As is often the case, what "everybody knows" is not so.

For one thing, integers are not a subset of rationals, strictly speaking. A rational is an ordered pair of integers. True, there are rationals that are equal to integers, but that is not exactly the same thing.

However there is a cockamamie proof where mathematicians make a mapping from integers to IxI then claim that there are as many I as R.

What does it mean to say that two infinities are equal, or that one infinity is greater than another? If you do not admit absolute infinities, then the question is meaningless. Fine. But then you do not get to say that there are more rationals than integers.

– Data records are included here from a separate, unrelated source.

-- B replaces A's adjacency-dict stack DFS by a bounded frontier closure computed directly
-- over the edge list (alternative decomposition, similar cost); return values agree on Pre_.

-- ===== PORT A =====
-- stage 1: build (link_edges, link_verts)
def stageA (vertex : Int) (faces_containing : List (List Int)) :
    List (List Int) × PySem.Set Int :=
  faces_containing.foldl
    (fun (p : List (List Int) × PySem.Set Int) face =>
      let opp := face.filter (fun x => decide (x ≠ vertex))
      (p.1 ++ [PySem.List.sorted opp (fun x => x) false], PySem.Set.update p.2 opp))
    ([], PySem.Set.empty)

-- deg = {v: 0 for v in link_verts}; then deg[a] += 1; deg[b] += 1 per edge
-- (an edge that is not a 2-list raises ValueError on unpacking in Python; Pre_ excludes it)
def degA (link_edges : List (List Int)) (link_verts : PySem.Set Int) : PySem.Dict Int Int :=
  link_edges.foldl
    (fun d e =>
      match e with
      | [a, b] => (d.modify a 0 (· + 1)).modify b 0 (· + 1)
      | _ => d)
    (link_verts.foldl (fun d v => d.insert v 0) PySem.Dict.empty)

-- adj = {v: [] for v in link_verts}; then adj[a].append(b); adj[b].append(a)
def adjA (link_edges : List (List Int)) (link_verts : PySem.Set Int) :
    PySem.Dict Int (List Int) :=
  link_edges.foldl
    (fun d e =>
      match e with
      | [a, b] => (d.modify a [] (· ++ [b])).modify b [] (· ++ [a])
      | _ => d)
    (link_verts.foldl (fun d v => d.insert v ([] : List Int)) PySem.Dict.empty)

-- while stk: u = stk.pop(); for w in adj[u]: if w not in seen: seen.add(w); stk.append(w)
-- stack stored top-first (Python appends/pops at the END); fuel bounds the loop,
-- one pop per iteration, at most |link_verts| pushes ever happen
def dfsLoopA (adj : PySem.Dict Int (List Int)) :
    Nat → PySem.Set Int → List Int → PySem.Set Int
  | 0, seen, _ => seen
  | fuel + 1, seen, stk =>
    match stk with
    | [] => seen
    | u :: rest =>
      let p := (adj.getD u []).foldl
        (fun (q : PySem.Set Int × List Int) w =>
          if PySem.Set.contains q.1 w then q else (PySem.Set.add q.1 w, w :: q.2))
        (seen, rest)
      dfsLoopA adj fuel p.1 p.2

def link_is_cycle (vertex : Int) (faces_containing : List (List Int)) : Bool :=
  let st := stageA vertex faces_containing
  if (degA st.1 st.2).values.any (fun dv => decide (dv ≠ 2)) then false
  else
    match st.2 with
    | [] => false   -- next(iter(∅)) raises StopIteration in Python; Pre_ excludes it
    | start :: _ =>
      PySem.Set.len
          (dfsLoopA (adjA st.1 st.2) st.2.length (PySem.Set.ofList [start]) [start])
        == PySem.Set.len st.2

-- ===== PORT B =====
-- stage 1 is the same loop as in A (Source B keeps it verbatim)
def stageB (vertex : Int) (faces_containing : List (List Int)) :
    List (List Int) × PySem.Set Int :=
  faces_containing.foldl
    (fun (p : List (List Int) × PySem.Set Int) face =>
      let opp := face.filter (fun x => decide (x ≠ vertex))
      (p.1 ++ [PySem.List.sorted opp (fun x => x) false], PySem.Set.update p.2 opp))
    ([], PySem.Set.empty)

-- deg = {}; deg[a] = deg.get(a, 0) + 1; deg[b] = deg.get(b, 0) + 1
def degB (link_edges : List (List Int)) : PySem.Dict Int Int :=
  link_edges.foldl
    (fun d e =>
      match e with
      | [a, b] => (d.modify a 0 (· + 1)).modify b 0 (· + 1)
      | _ => d)
    PySem.Dict.empty

-- grown = set(reached); for (a,b) in link_edges: if a in reached: grown.add(b); if b in reached: grown.add(a)
def growB (link_edges : List (List Int)) (reached : PySem.Set Int) : PySem.Set Int :=
  link_edges.foldl
    (fun g e =>
      match e with
      | [a, b] =>
        let g := if PySem.Set.contains reached a then PySem.Set.add g b else g
        if PySem.Set.contains reached b then PySem.Set.add g a else g
      | _ => g)
    reached

def link_is_cycle_alt (vertex : Int) (faces_containing : List (List Int)) : Bool :=
  let st := stageB vertex faces_containing
  if st.2.any (fun v => decide ((degB st.1).getD v 0 ≠ 2)) then false
  else
    match st.2 with
    | [] => false   -- next(iter(∅)) raises StopIteration in Python; Pre_ excludes it
    | start :: _ =>
      PySem.Set.len
          ((List.range st.2.length).foldl (fun r _ => growB st.1 r)  -- range(len(link_verts))
            (PySem.Set.ofList [start]))
        == PySem.Set.len st.2

-- ===== PRECONDITION & SPEC =====
-- Pre_ excludes exactly the inputs where Python A raises: an empty faces list
-- (StopIteration at next(iter(link_verts))) and any face whose non-vertex part does not
-- have exactly 2 entries (ValueError unpacking the edge tuple).
def Pre_link_is_cycle (vertex : Int) (faces_containing : List (List Int)) : Prop :=
  faces_containing ≠ [] ∧
    ∀ face ∈ faces_containing, (face.filter (fun x => decide (x ≠ vertex))).length = 2

instance (vertex : Int) (faces_containing : List (List Int)) :
    Decidable (Pre_link_is_cycle vertex faces_containing) := by
  unfold Pre_link_is_cycle; infer_instance
theorem pvNoLetter_eq (tp : String) :
    tp.toList.foldl (fun acc c => if PySem.Chars.isdigit c then acc ++ [c] else acc) [] = pvDig tp := by
  simpa [pvDig] using PySem.List.foldl_append_if_eq_filter (fun c => PySem.Chars.isdigit c) tp.toList []

theorem pvLoop1 (l : List String) (A : List String) (F T : List Int) (c : Int) :
    l.foldl
      (fun (s : List String × List Int × List Int × Int) time_point =>
        if pvDig time_point = [] then
          (s.1 ++ [time_point], s.2.1 ++ [s.2.2.2], s.2.2.1 ++ [s.2.2.2], s.2.2.2 + 1)
        else
          (s.1 ++ [String.ofList (pvDig time_point)], s.2.1 ++ [s.2.2.2], s.2.2.1, s.2.2.2 + 1))
      (A, F, T, c)
    = (A ++ l.map pvNL, F ++ pvFlg l c, T ++ pvTto l c, c + l.length) := by
  induction l generalizing A F T c with
  | nil => simp [pvFlg, pvTto]
  | cons x t ih =>
    by_cases h : pvDig x = [] <;>
      simp [h, pvNL, ih, pvFlg, pvTto] <;> omega

theorem pvTto_lower {l : List String} {c x : Int} (hx : x ∈ pvTto l c) : c ≤ x := by
  induction l generalizing c with
  | nil => simp [pvTto] at hx
  | cons y t ih =>
    simp only [pvTto, List.mem_append, List.mem_ite_nil_right, List.mem_singleton] at hx
    rcases hx with ⟨_, rfl⟩ | hx
    · exact le_refl _
    · have := ih hx; omega

theorem pvMem_tto {l : List String} {i : Nat} (hi : i < l.length) (c : Int) :
    ((c + i : Int) ∈ pvTto l c) ↔ pvDig (l[i]) = [] := by
  induction l generalizing c i with
  | nil => simp at hi
  | cons x t ih =>
    cases i with
    | zero =>
      simp only [pvTto, List.mem_append, List.mem_ite_nil_right, List.mem_singleton]
      constructor
      · rintro (⟨h, _⟩ | h)
        · simpa using h
        · exact absurd (pvTto_lower h) (by omega)
      · intro h; exact Or.inl ⟨h, by simp⟩
    | succ j =>
      have hj : j < t.length := by simpa using hi
      have : (c + (j + 1 : Nat) : Int) = (c + 1) + j := by push_cast; ring
      simp only [pvTto, List.mem_append, List.mem_ite_nil_right, List.mem_singleton, this,
        ih hj (c + 1)]
      constructor
      · rintro (⟨_, h⟩ | h)
        · omega
        · simpa using h
      · intro h; right; simpa using h

theorem pvIndex_flg {l : List String} {i : Nat} (hi : i < l.length) (c : Int) :
    PySem.List.index? (pvFlg l c) (c + i) = some i := by
  induction l generalizing c i with
  | nil => simp at hi
  | cons x t ih =>
    cases i with
    | zero => simpa [pvFlg] using PySem.List.index?_cons_self c (pvFlg t (c + 1))
    | succ j =>
      have hj : j < t.length := by simpa using hi
      have hne : c ≠ c + (j + 1 : Nat) := by push_cast; omega
      have : (c + (j + 1 : Nat) : Int) = (c + 1) + j := by push_cast; ring
      rw [pvFlg, PySem.List.index?_cons_of_ne _ hne, this, ih hj (c + 1)]
      rfl

theorem pvFlg_eq_map_range (l : List String) :
    pvFlg l 0 = List.map (fun i : Nat => (i : Int)) (List.range l.length) := by
  have key : ∀ (l : List String) (c : Int),
      pvFlg l c = List.map (fun i : Nat => c + (i : Int)) (List.range l.length) := by
    intro l
    induction l with
    | nil => intro c; simp [pvFlg]
    | cons x t ih =>
      intro c
      rw [pvFlg, ih (c + 1), List.length_cons, List.range_succ_eq_map, List.map_cons,
        List.map_map]
      congr 1
      · omega
      · apply List.map_congr_left; intro a _; simp; ring
  rw [key l 0]
  apply List.map_congr_left; intro a _; omega
lemma pvChunks_nil (cs : List Char) (i p : Int) (hi : 0 < i) (h : (cs.length : Int) ≤ p) :
    pvChunks cs i p = [] := by
  simp [pvChunks, pvRange_pos_nil _ _ _ hi h]

lemma pvChunks_cons (cs : List Char) (i p : Int) (hi : 0 < i) (h : p < (cs.length : Int)) :
    pvChunks cs i p
      = PySem.List.slice cs (some p) (some (p + i)) :: pvChunks cs i (p + i) := by
  simp [pvChunks, pvRange_pos_cons _ _ _ hi h]

lemma pvSlice_empty {α : Type} (cs : List α) (p q : Int) (hp : 0 ≤ p) (h : (cs.length : Int) ≤ p) :
    PySem.List.slice cs (some p) (some q) = [] := by
  have := PySem.List.length_slice cs p q
  have h1 := PySem.List.clampIdx_le cs.length q
  have h2 : PySem.List.clampIdx cs.length p = cs.length := by
    unfold PySem.List.clampIdx
    split_ifs <;> omega
  rw [← List.length_eq_zero_iff]
  omega

-- length of the slice s[p:p+i] for admissible p, as an Int
lemma pvSlice_len (cs : List Char) (i p : Int) (hi : 0 < i) (hp : 0 ≤ p)
    (h : p < (cs.length : Int)) :
    ((PySem.List.slice cs (some p) (some (p + i))).length : Int)
      = min (cs.length : Int) (p + i) - p := by
  have hlen := PySem.List.length_slice cs p (p + i)
  have h2 : PySem.List.clampIdx cs.length p = p.toNat := by
    unfold PySem.List.clampIdx; split_ifs <;> omega
  have h3 : (PySem.List.clampIdx cs.length (p + i) : Int) = min (cs.length : Int) (p + i) := by
    unfold PySem.List.clampIdx; split_ifs <;> omega
  omega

Someone doesn't understand the axiom of determinancy. 1:2 is not a rational number (1,2) is not a rational number, 1/2 is a rational number given the operation of division and equivalency classes, however if you have a suitable set of equivalency classes, then you can see that there are more rationals than integers, since integers are a subset.

I did not say that ordered pairs of integers are rationals, I said the converse. Does someone understand English?

Given two integers, A and B, with B != 0, we may define a rational number as an ordered pair, (A,B), with certain properties. For instance, (A,B) = (C,D) iff A*D = B*C. And (A,B)*(C,D) = (A*C,B*D). And so on.